# THINK: How many passes do the team in white make?



## Kai Lucifer (Nov 25, 2008)

http://uk.youtube.com/watch?v=Ahg6qcgoay4

Think. This shouldn't be too hard as long as you pay attention.


----------



## Murkrow (Nov 25, 2008)

I've seen quite a lot of these.
I got 13 yay~


I didn't see it, I was looking for something odd, but the only reason i didn't see it was because it was blending well with the black team, who I was ignoring :(


----------



## Kai Lucifer (Nov 25, 2008)

Murkrow said:


> I didn't see it, I was looking for something odd, but the only reason i didn't see it was because it was blending well with the black team, who I was ignoring :(


Which is exactly why you are likely to hit a cyclist. No offence intended.


----------



## Murkrow (Nov 25, 2008)

Kai said:


> Which is exactly why you are likely to hit a cyclist. No offence intended.

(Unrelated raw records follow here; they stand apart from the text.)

-- pv_equiv track=rewrite | github.com/cubetribe/Whisper-Transcription-Tool | src/whisper_transcription_tool/module2_extract/video_utils.py | get_video_segments
-- ===== SOURCE A (Python) =====
-- from typing import Dict, List, Optional, Tuple, Union
--
-- def get_video_segments(
--     video_info: Dict,
--     segment_duration: int = 600  # 10 minutes
-- ) -> List[Dict]:
--     """
--     Split a video into logical segments for processing.
--
--     Args:
--         video_info: Dictionary with video information
--         segment_duration: Duration of each segment in seconds
--
--     Returns:
--         List of segment dictionaries with start and end times
--     """
--     # Get video duration
--     duration = video_info.get("duration", 0)
--
--     # If duration is unknown or very short, return a single segment
--     if duration <= 0 or duration <= segment_duration:
--         return [{"start": 0, "end": None, "index": 0}]
--
--     # Split into segments
--     segments = []
--     start_time = 0
--     index = 0
--
--     while start_time < duration:
--         end_time = min(start_time + segment_duration, duration)
--         segments.append({
--             "start": start_time,
--             "end": end_time,
--             "index": index
--         })
--         start_time = end_time
--         index += 1
--
--     return segments
-- ===== SOURCE B (Python) =====
-- def get_video_segments(video_info, segment_duration=600):
--     """Closed-form segmentation: ceil-divide the duration instead of
--     accumulating a running start_time."""
--     duration = video_info.get("duration", 0)
--     if duration <= 0 or duration <= segment_duration:
--         return [{"start": 0, "end": None, "index": 0}]
--     n = -(-duration // segment_duration)  # ceil(duration / segment_duration)
--     return [{"start": i * segment_duration,
--              "end": min((i + 1) * segment_duration, duration),
--              "index": i}
--             for i in range(n)]
-- ===== Notes on version B (the rewrite author's own statement) =====
-- stated objective: alternative
-- what changed: Replaces the while-loop with a running start_time accumulator by a closed-form index formula: n = ceil(duration/segment_duration) segments, segment i = [i*sd, min((i+1)*sd, duration)).
import Mathlib
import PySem

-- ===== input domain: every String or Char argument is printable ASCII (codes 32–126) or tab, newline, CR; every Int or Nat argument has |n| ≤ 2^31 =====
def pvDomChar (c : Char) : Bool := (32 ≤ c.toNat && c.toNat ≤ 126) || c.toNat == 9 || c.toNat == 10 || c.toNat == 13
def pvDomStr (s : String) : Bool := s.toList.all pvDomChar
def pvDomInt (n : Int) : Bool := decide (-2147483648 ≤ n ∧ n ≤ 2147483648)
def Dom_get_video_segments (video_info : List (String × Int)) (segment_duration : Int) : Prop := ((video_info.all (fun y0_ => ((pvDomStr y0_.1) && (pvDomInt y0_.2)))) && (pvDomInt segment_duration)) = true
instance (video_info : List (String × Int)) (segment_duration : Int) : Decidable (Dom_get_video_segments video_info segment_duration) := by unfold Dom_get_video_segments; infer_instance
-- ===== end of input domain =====

-- B replaces A's running start_time while-loop by a closed-form index formula
-- (n = ceil(duration/segment_duration), segment i = [i*sd, min((i+1)*sd, dur))).


-- ===== PORT A =====
-- A's while-loop, totalized with fuel (duration.toNat iterations suffice since
-- each step advances start_time by at least 1 when segment_duration > 0).
def pvLoopA (dur sd : Int) : Nat → Int → Int → List (List (String × Option Int))
  | 0, _, _ => []
  | Nat.succ f, start, idx =>
    if start < dur then
      [("start", some start), ("end", some (min (start + sd) dur)), ("index", some idx)]
        :: pvLoopA dur sd f (min (start + sd) dur) (idx + 1)
    else []

def get_video_segments (video_info : List (String × Int)) (segment_duration : Int) : List (List (String × Option Int)) :=
  let duration := (PySem.Dict.mk video_info).getD "duration" 0
  if duration ≤ 0 ∨ duration ≤ segment_duration then
    [[("start", some 0), ("end", none), ("index", some 0)]]
  else
    pvLoopA duration segment_duration duration.toNat 0 0

-- ===== PORT B =====
def get_video_segments_alt (video_info : List (String × Int)) (segment_duration : Int) : List (List (String × Option Int)) :=
  let duration := (PySem.Dict.mk video_info).getD "duration" 0
  if duration ≤ 0 ∨ duration ≤ segment_duration then
    [[("start", some 0), ("end", none), ("index", some 0)]]
  else
    let n := -(PySem.Int.floordiv (-duration) segment_duration)
    (PySem.List.pyRange 0 n 1).map (fun i =>
      [("start", some (i * segment_duration)),
       ("end", some (min ((i + 1) * segment_duration) duration)),
       ("index", some i)])

-- ===== PRECONDITION & SPEC =====
-- Pre_ excludes segment_duration ≤ 0 together with a larger positive duration:
-- there A's while-loop never terminates (start_time never advances toward duration).
def Pre_get_video_segments (video_info : List (String × Int)) (segment_duration : Int) : Prop :=
  (PySem.Dict.mk video_info).getD "duration" 0 ≤ 0 ∨
  (PySem.Dict.mk video_info).getD "duration" 0 ≤ segment_duration ∨
  0 < segment_duration
instance (video_info : List (String × Int)) (segment_duration : Int) : Decidable (Pre_get_video_segments video_info segment_duration) := by unfold Pre_get_video_segments; infer_instance

def pvWitness_get_video_segments : (List (String × Int)) × Int := ([("duration", 25)], 10)

def Spec_get_video_segments (video_info : List (String × Int)) (segment_duration : Int) (out : List (List (String × Option Int))) : Prop := out = get_video_segments_alt video_info segment_duration
instance (video_info : List (String × Int)) (segment_duration : Int) (out : List (List (String × Option Int))) : Decidable (Spec_get_video_segments video_info segment_duration out) := by unfold Spec_get_video_segments; infer_instance

-- ===== CLAIM (what is proved, stated in full; the proofs are below) =====
def Claim_equal_get_video_segments : Prop := ∀ (video_info : List (String × Int)) (segment_duration : Int), Dom_get_video_segments video_info segment_duration → Pre_get_video_segments video_info segment_duration → Spec_get_video_segments video_info segment_duration (get_video_segments video_info segment_duration)

-- ===== LEMMAS AND PROOFS =====

theorem pvLoopA_of_ge (dur sd : Int) (fuel : Nat) (start idx : Int) (h : dur ≤ start) :
    pvLoopA dur sd fuel start idx = [] := by
  cases fuel with
  | zero => rfl
  | succ f => simp [pvLoopA, not_lt.mpr h]

theorem pvLoopA_eq_map (dur sd : Int) (hsd : 0 < sd) (n : Int)
    (hn : (n - 1) * sd < dur ∧ dur ≤ n * sd) :
    ∀ (fuel : Nat) (i : Int), (dur - i * sd).toNat ≤ fuel →
      pvLoopA dur sd fuel (i * sd) i =
        (PySem.List.pyRange i n 1).map (fun j =>
          [("start", some (j * sd)), ("end", some (min ((j + 1) * sd) dur)), ("index", some j)]) := by
  intro fuel
  induction fuel with
  | zero =>
    intro i hf
    have hle : dur ≤ i * sd := by omega
    have : n ≤ i := by nlinarith [hn.1]
    rw [PySem.List.pyRange_one_eq_nil (by omega)]
    rfl
  | succ f ih =>
    intro i hf
    by_cases hi : i * sd < dur
    · have hin : i < n := by nlinarith [hn.2]
      have hadd : i * sd + sd = (i + 1) * sd := by ring
      rw [pvLoopA, if_pos hi, PySem.List.pyRange_one_cons hin, List.map_cons, hadd]
      by_cases h2 : (i + 1) * sd < dur
      · rw [min_eq_left (le_of_lt h2)]
        exact congrArg _ (ih (i + 1) (by omega))
      · rw [min_eq_right (show dur ≤ (i + 1) * sd by omega), pvLoopA_of_ge dur sd f dur (i + 1) le_rfl]
        have hni : n ≤ i + 1 := by nlinarith [hn.1]
        rw [PySem.List.pyRange_one_eq_nil (by omega)]
        rfl
    · have : n ≤ i := by nlinarith [hn.1]
      rw [pvLoopA, if_neg hi, PySem.List.pyRange_one_eq_nil (by omega)]
      rfl

-- ===== VERDICT (by name: the statement is the Claim_ definition above) =====
theorem get_video_segments_spec : Claim_equal_get_video_segments := by
  intro video_info sd _ hpre
  unfold Spec_get_video_segments get_video_segments get_video_segments_alt
  set dur := (PySem.Dict.mk video_info).getD "duration" 0 with hdur
  by_cases hg : dur ≤ 0 ∨ dur ≤ sd
  · simp only [if_pos hg]
  · simp only [if_neg hg]
    push Not at hg
    have hsd : 0 < sd := by
      unfold Pre_get_video_segments at hpre
      rw [← hdur] at hpre
      rcases hpre with h | h | h <;> omega
    set n := -(PySem.Int.floordiv (-dur) sd) with hn
    have hchar : (n - 1) * sd < dur ∧ dur ≤ n * sd :=
      (PySem.Int.neg_floordiv_neg_eq_iff_of_pos hsd).mp hn.symm
    have := pvLoopA_eq_map dur sd hsd n hchar dur.toNat 0 (by simp)
    simpa using this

But I actually was looking for something. So that means I'm likely do hit cyclists even if I'm looking for them D:


----------



## Kai Lucifer (Nov 25, 2008)

Murkrow said:


> But I actually was looking for something. So that means I'm likely do hit cyclists even if I'm looking for them D:


...I'm never trusting you with my car when/if I get it.


----------



## Dannichu (Nov 25, 2008)

Spoiler



I haven't watched the video yet, but is it the one with the guy dressed as a gorilla?

...

Ooh, a _bear._ I love it :D


----------



## Time Psyduck (Nov 25, 2008)

I saw the bear, because I knew something like this was going to happen, but as before it blended in so I only just saw it. Didn't see the moonwalking though, because I only saw it when it was still.

Also this may look odd if this thread goes to several long with nothing but spoilers.


----------



## Abwayax (Nov 25, 2008)

I saw the bear mainly because I did this a while ago


----------



## xaiver (Nov 25, 2008)

spoiler


----------



## Doctor Jimmy (Nov 26, 2008)

13. Do I get candy for winning the game?


----------



## Dragonclaw (Nov 26, 2008)

Lol, I got it xD I want money now plox. But I didn't see the bear lol. I saw something else similar to this somewhere.


----------



## o_O (Nov 27, 2008)

Yay, I got it X3
This was a cool test.... Shows how people really don't pay attention to things right in front of them.


----------



## Erindor the Espeon (Nov 29, 2008)

I have this on my iPod. My friends get "JUKED!" as I like to say.


----------



## ultraviolet (Nov 30, 2008)

Didn't they do this in brainiac with a guy in a fly suit? That scared the shit out of me. o.O


----------



## Kai Lucifer (Nov 30, 2008)

ultraviolet said:


> Didn't they do this in brainiac with a guy in a fly suit? That scared the shit out of me. o.O


Yeah, I saw that video after I found this one.


----------